*Action item*:
Output the records below again, precisely as they are written.

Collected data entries
theorem pvRowA_get (f : Nat → Int) (ρ : List Int) :
    ∀ (k i : Nat), i < ρ.length →
      ((List.range k).foldl (fun ρ' x => if ρ'.getD x 0 ≠ -1 then ρ'.set x (f x) else ρ') ρ).getD i 0
        = if i < k ∧ ρ.getD i 0 ≠ -1 then f i else ρ.getD i 0 := by
  intro k
  induction k with
  | zero => intro i hi; simp
  | succ k ih =>
    intro i hi
    rw [List.range_succ, List.foldl_append, List.foldl_cons, List.foldl_nil]
    set P := (List.range k).foldl (fun ρ' x => if ρ'.getD x 0 ≠ -1 then ρ'.set x (f x) else ρ') ρ with hP
    have hPlen : P.length = ρ.length := pvRowA_len f ρ k
    by_cases hik : i = k
    · subst hik
      have hPi : P.getD i 0 = ρ.getD i 0 := by
        rw [ih i hi]; simp
      by_cases htest : ρ.getD i 0 ≠ -1
      · rw [if_pos (by rw [hPi]; exact htest)]
        rw [pvGetD_set_self _ _ _ _ (by omega), if_pos ⟨by omega, htest⟩]
      · rw [if_neg (by rw [hPi]; exact htest), hPi, if_neg (fun hcon => htest hcon.2)]
    · have hstep : (if P.getD k 0 ≠ -1 then P.set k (f k) else P).getD i 0 = P.getD i 0 := by
        split_ifs with h
        · exact pvGetD_set_ne _ _ _ _ _ (fun h' => hik h'.symm)
        · rfl
      rw [hstep, ih i hi]
      by_cases hlt : i < k
      · have : i < k + 1 := by omega
        simp [hlt, this]
      · have h2 : ¬ i < k + 1 := by omega
        simp [hlt, h2]

-- value of a row after a conditional-set pass, B-shaped (the test reads the original row)
theorem pvRowB_len (g : Nat → Int) (row : List Int) (k : Nat) :
    ((List.range k).foldl (fun nrow x => if row.getD x 0 ≠ -1 then nrow.set x (g x) else nrow) row).length
      = row.length := by
  induction k with
  | zero => simp
  | succ k ih =>
    rw [List.range_succ, List.foldl_append, List.foldl_cons, List.foldl_nil]
    split_ifs
    · rw [List.length_set, ih]
    · exact ih

theorem pvRowB_get (g : Nat → Int) (row : List Int) :
    ∀ (k i : Nat), i < row.length →
      ((List.range k).foldl (fun nrow x => if row.getD x 0 ≠ -1 then nrow.set x (g x) else nrow) row).getD i 0
        = if i < k ∧ row.getD i 0 ≠ -1 then g i else row.getD i 0 := by
  intro k
  induction k with
  | zero => intro i hi; simp
  | succ k ih =>
    intro i hi
    rw [List.range_succ, List.foldl_append, List.foldl_cons, List.foldl_nil]
    set P := (List.range k).foldl (fun nrow x => if row.getD x 0 ≠ -1 then nrow.set x (g x) else nrow) row with hP
    have hPlen : P.length = row.length := pvRowB_len g row k
    by_cases hik : i = k
    · subst hik
      by_cases htest : row.getD i 0 ≠ -1
      · rw [if_pos htest, pvGetD_set_self _ _ _ _ (by omega), if_pos ⟨by omega, htest⟩]
      · rw [if_neg htest, ih i hi, if_neg (fun hcon => htest hcon.2),
          if_neg (fun hcon => htest hcon.2)]
    · have hstep : (if row.getD k 0 ≠ -1 then P.set k (g k) else P).getD i 0 = P.getD i 0 := by
        split_ifs with h
        · exact pvGetD_set_ne _ _ _ _ _ (fun h' => hik h'.symm)
        · rfl
      rw [hstep, ih i hi]
      by_cases hlt : i < k
      · have : i < k + 1 := by omega
        simp [hlt, this]
      · have h2 : ¬ i < k + 1 := by omega
        simp [hlt, h2]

*Result for this task*:
theorem pvRowA_get (f : Nat → Int) (ρ : List Int) :
    ∀ (k i : Nat), i < ρ.length →
      ((List.range k).foldl (fun ρ' x => if ρ'.getD x 0 ≠ -1 then ρ'.set x (f x) else ρ') ρ).getD i 0
        = if i < k ∧ ρ.getD i 0 ≠ -1 then f i else ρ.getD i 0 := by
  intro k
  induction k with
  | zero => intro i hi; simp
  | succ k ih =>
    intro i hi
    rw [List.range_succ, List.foldl_append, List.foldl_cons, List.foldl_nil]
    set P := (List.range k).foldl (fun ρ' x => if ρ'.getD x 0 ≠ -1 then ρ'.set x (f x) else ρ') ρ with hP
    have hPlen : P.length = ρ.length := pvRowA_len f ρ k
    by_cases hik : i = k
    · subst hik
      have hPi : P.getD i 0 = ρ.getD i 0 := by
        rw [ih i hi]; simp
      by_cases htest : ρ.getD i 0 ≠ -1
      · rw [if_pos (by rw [hPi]; exact htest)]
        rw [pvGetD_set_self _ _ _ _ (by omega), if_pos ⟨by omega, htest⟩]
      · rw [if_neg (by rw [hPi]; exact htest), hPi, if_neg (fun hcon => htest hcon.2)]
    · have hstep : (if P.getD k 0 ≠ -1 then P.set k (f k) else P).getD i 0 = P.getD i 0 := by
        split_ifs with h
        · exact pvGetD_set_ne _ _ _ _ _ (fun h' => hik h'.symm)
        · rfl
      rw [hstep, ih i hi]
      by_cases hlt : i < k
      · have : i < k + 1 := by omega
        simp [hlt, this]
      · have h2 : ¬ i < k + 1 := by omega
        simp [hlt, h2]

-- value of a row after a conditional-set pass, B-shaped (the test reads the original row)
theorem pvRowB_len (g : Nat → Int) (row : List Int) (k : Nat) :
    ((List.range k).foldl (fun nrow x => if row.getD x 0 ≠ -1 then nrow.set x (g x) else nrow) row).length
      = row.length := by
  induction k with
  | zero => simp
  | succ k ih =>
    rw [List.range_succ, List.foldl_append, List.foldl_cons, List.foldl_nil]
    split_ifs
    · rw [List.length_set, ih]
    · exact ih

theorem pvRowB_get (g : Nat → Int) (row : List Int) :
    ∀ (k i : Nat), i < row.length →
      ((List.range k).foldl (fun nrow x => if row.getD x 0 ≠ -1 then nrow.set x (g x) else nrow) row).getD i 0
        = if i < k ∧ row.getD i 0 ≠ -1 then g i else row.getD i 0 := by
  intro k
  induction k with
  | zero => intro i hi; simp
  | succ k ih =>
    intro i hi
    rw [List.range_succ, List.foldl_append, List.foldl_cons, List.foldl_nil]
    set P := (List.range k).foldl (fun nrow x => if row.getD x 0 ≠ -1 then nrow.set x (g x) else nrow) row with hP
    have hPlen : P.length = row.length := pvRowB_len g row k
    by_cases hik : i = k
    · subst hik
      by_cases htest : row.getD i 0 ≠ -1
      · rw [if_pos htest, pvGetD_set_self _ _ _ _ (by omega), if_pos ⟨by omega, htest⟩]
      · rw [if_neg htest, ih i hi, if_neg (fun hcon => htest hcon.2),
          if_neg (fun hcon => htest hcon.2)]
    · have hstep : (if row.getD k 0 ≠ -1 then P.set k (g k) else P).getD i 0 = P.getD i 0 := by
        split_ifs with h
        · exact pvGetD_set_ne _ _ _ _ _ (fun h' => hik h'.symm)
        · rfl
      rw [hstep, ih i hi]
      by_cases hlt : i < k
      · have : i < k + 1 := by omega
        simp [hlt, this]
      · have h2 : ¬ i < k + 1 := by omega
        simp [hlt, h2]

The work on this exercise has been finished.